The aim of the present analysis was to evaluate the variability of VMAT TBI
treatments between two Linacs fully matched for conventional VMAT
treatments without additional profile beam characterization measurements and
replanning for Linac 2.
Material and Methods
Beam characterization measurements were performed
with a PMMA solid phantom (Acrylic Slab T.2967, 30x30x30cm3, ρ=1.19g/cm3) and a 0.6cm3 TM30006 Farmer type
ionization chamber. In order to provide a modulated arc beam, individual
contribution and weighting factors of each sub-arc were determined. Profile
acquisitions were performed for dose estimation at patient`s skin and mid
prescription plane. Acquisition of a PDD curve in TBI setup was performed.
In-Vivo dosimetry was implemented with diodes controlled by the dedicated
Software PTW-VivoSoft. In order to
verify the feasibility of rescheduling
treatment between Linacs, on Linac2 only profile acquisition for dose
estimation at patient`s skin and mid-plane; homogeneity; and PDD curve, were
performed. For every clinical TBI treatment, pre-treatment quality assurance
and dose evaluation were performed in order to validate the calculated monitor
units, as well as in vivo measurements during first fraction.
Results
Theoretical curves proved to be accurate in prediction of weighing factors for determination of modulated arcs for both Linac1 and Linac2, with homogeneities of 2,3% & 1.42% in L-R profiles, respectively. Homogeneities derived from measurements in phantom surface were 7,06% & 4.67% with respect to CAX and 7,11% & 3.94% with respect to prescription mid-plane. PDD curves in TBI conditions of both Linacs matched within 0.4%.
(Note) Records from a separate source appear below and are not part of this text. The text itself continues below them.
-- pv_equiv track=rewrite | github.com/SauravSinha76/scaler2 | class8/special_seq.py | solve
-- ===== SOURCE A (Python) =====
-- def solve(A):
--     n = len(A)
--     ans =0
--     c =0
--     for i in range(n-1,-1,-1):
--         if A[i] == 'G':
--             c += 1
--         elif A[i] == 'A':
--             ans += c
--     return ans
-- ===== SOURCE B (Python) =====
-- def solve(A):
--     pref = []
--     c = 0
--     for x in A:
--         pref.append(c)
--         if x == 'A':
--             c += 1
--     return sum(p for x, p in zip(A, pref) if x == 'G')
-- ===== Notes on version B (the rewrite author's own statement) =====
-- stated objective: alternative
-- what changed: Replaces the single reverse index loop carrying two running counters with a two-pass scheme: a forward pass builds an explicit prefix table of 'A'-counts, then a separate pass sums the table entries at 'G' positions.
import Mathlib
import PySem

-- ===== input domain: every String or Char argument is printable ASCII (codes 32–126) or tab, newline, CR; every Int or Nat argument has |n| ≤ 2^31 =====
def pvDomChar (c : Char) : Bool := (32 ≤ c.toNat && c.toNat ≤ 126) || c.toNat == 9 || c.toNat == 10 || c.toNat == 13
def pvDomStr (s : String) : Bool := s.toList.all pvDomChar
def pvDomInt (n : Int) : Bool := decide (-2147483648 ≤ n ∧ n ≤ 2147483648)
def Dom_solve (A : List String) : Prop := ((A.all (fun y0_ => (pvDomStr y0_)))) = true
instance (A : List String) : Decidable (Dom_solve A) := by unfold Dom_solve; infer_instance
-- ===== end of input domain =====

-- B replaces A's single reverse loop (running 'G' counter, accumulate at each 'A') with a
-- two-pass scheme: a forward pass builds an explicit prefix table of 'A'-counts, then a
-- separate pass sums the table entries at the 'G' positions. Alternative decomposition, same cost.

-- ===== PORT A =====
-- A's reverse index loop: for i in range(n-1,-1,-1), state (ans, c).
def solve (A : List String) : Int :=
  let n : Int := A.length
  let r := (PySem.List.pyRange (n - 1) (-1) (-1)).foldl
    (fun (s : Int × Int) i =>
      let x := PySem.List.pyGetD A i ""
      if x = "G" then (s.1, s.2 + 1)
      else if x = "A" then (s.1 + s.2, s.2)
      else s) (0, 0)
  r.1

-- ===== PORT B =====
def solve_alt (A : List String) : Int :=
  let p := A.foldl
    (fun (s : List Int × Int) x =>
      (s.1 ++ [s.2], s.2 + if x = "A" then 1 else 0)) ([], 0)
  (((A.zip p.1).filter (fun xp => xp.1 = "G")).map (fun xp => xp.2)).sum

-- ===== PRECONDITION & SPEC =====
def Spec_solve (A : List String) (out : Int) : Prop := out = solve_alt A
instance (A : List String) (out : Int) : Decidable (Spec_solve A out) := by unfold Spec_solve; infer_instance

-- ===== CLAIM (what is proved, stated in full; the proofs are below) =====
def Claim_equal_solve : Prop := ∀ (A : List String), Dom_solve A → Spec_solve A (solve A)

-- ===== LEMMAS AND PROOFS =====

-- number of "G"s / "A"s, recursively
def cntG : List String → Int
  | [] => 0
  | x :: t => cntG t + (if x = "G" then 1 else 0)
def cntA : List String → Int
  | [] => 0
  | x :: t => cntA t + (if x = "A" then 1 else 0)
-- number of (A-before-G) pairs, recursion peeling the FIRST element
def pairs : List String → Int
  | [] => 0
  | x :: t => pairs t + (if x = "A" then cntG t else 0)

-- A's loop body
def stepA (s : Int × Int) (x : String) : Int × Int :=
  if x = "G" then (s.1, s.2 + 1)
  else if x = "A" then (s.1 + s.2, s.2)
  else s

lemma foldA_rev (xs : List String) : ∀ ans c : Int,
    xs.reverse.foldl stepA (ans, c) = (ans + pairs xs + c * cntA xs, c + cntG xs) := by
  induction xs with
  | nil => intro ans c; simp [pairs, cntA, cntG]
  | cons x t ih =>
    intro ans c
    rw [List.reverse_cons, List.foldl_append, ih]
    simp only [List.foldl, stepA, pairs, cntA, cntG]
    by_cases hg : x = "G"
    · simp [hg]; ring
    · by_cases ha : x = "A"
      · simp [ha]; ring
      · simp [hg, ha]

-- B's prefix table as a direct recursion
def prefList (c : Int) : List String → List Int
  | [] => []
  | x :: t => c :: prefList (c + if x = "A" then 1 else 0) t

lemma foldB (xs : List String) : ∀ acc c,
    xs.foldl (fun (s : List Int × Int) x =>
      (s.1 ++ [s.2], s.2 + if x = "A" then 1 else 0)) (acc, c)
      = (acc ++ prefList c xs, c + cntA xs) := by
  induction xs with
  | nil => intro acc c; simp [prefList, cntA]
  | cons x t ih =>
    intro acc c
    simp only [List.foldl, ih, prefList, cntA, Prod.mk.injEq]
    constructor
    · simp
    · ring

lemma sumG (xs : List String) : ∀ c : Int,
    (((xs.zip (prefList c xs)).filter (fun xp => xp.1 = "G")).map (fun xp => xp.2)).sum
      = c * cntG xs + pairs xs := by
  induction xs with
  | nil => intro c; simp [prefList, cntG, pairs]
  | cons x t ih =>
    intro c
    simp only [prefList, List.zip_cons_cons, List.filter_cons, pairs, cntG]
    by_cases h : x = "G"
    · simp [h, ih]; ring
    · simp [h, ih]; split_ifs <;> ring

lemma solve_eq_pairs (A : List String) : solve A = pairs A := by
  unfold solve
  have h1 : PySem.List.pyRange ((A.length : Int) - 1) (-1) (-1)
      = (PySem.List.pyRange 0 (A.length : Int) 1).reverse := by
    rw [PySem.List.pyRange_neg_one_eq_reverse]; norm_num
  have h2 : ∀ s : Int × Int, ∀ i : Int,
      (let x := PySem.List.pyGetD A i ""
       if x = "G" then (s.1, s.2 + 1)
       else if x = "A" then (s.1 + s.2, s.2) else s) = stepA s (PySem.List.pyGetD A i "") := by
    intro s i; rfl
  simp only [h1, h2]
  rw [← List.foldl_map, List.map_reverse, PySem.List.map_pyGetD_pyRange_zero',
      foldA_rev A 0 0]
  simp

-- ===== VERDICT (by name: the statement is the Claim_ definition above) =====
theorem solve_spec : Claim_equal_solve := by
  intro A _
  unfold Spec_solve solve_alt
  rw [solve_eq_pairs]
  simp only [foldB, List.nil_append]
  rw [sumG A 0]
  ring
For 22 treated patients, 18 Linac1 and 4 Linac2, pre-treatment dose measurements differed from prescribed doses within 1.1% ± 1.86% on average. For Linac1 & Linac2, pre-treatment dose measurements were within 4.5% & 3.5% of prescribed dose; while clinical in vivo dosimetry, within 3.0% & 4.5% of prescribed dose, respectively. For clinical treatments, pre-treatment dose evaluation and in vivo dosimetry were within 5% of the prescribed dose regardless of the Linac.
Conclusion
VMAT-TBI Dosimetry is robust between Linacs that are fully matched for conventional VMAT treatments, adding therefore easy patient transferability to other advantages of the technique, such as Independence of treatment room size; optimal dose homogeneity throughout the body, comfort and reproducibility of patient position and short treatment times.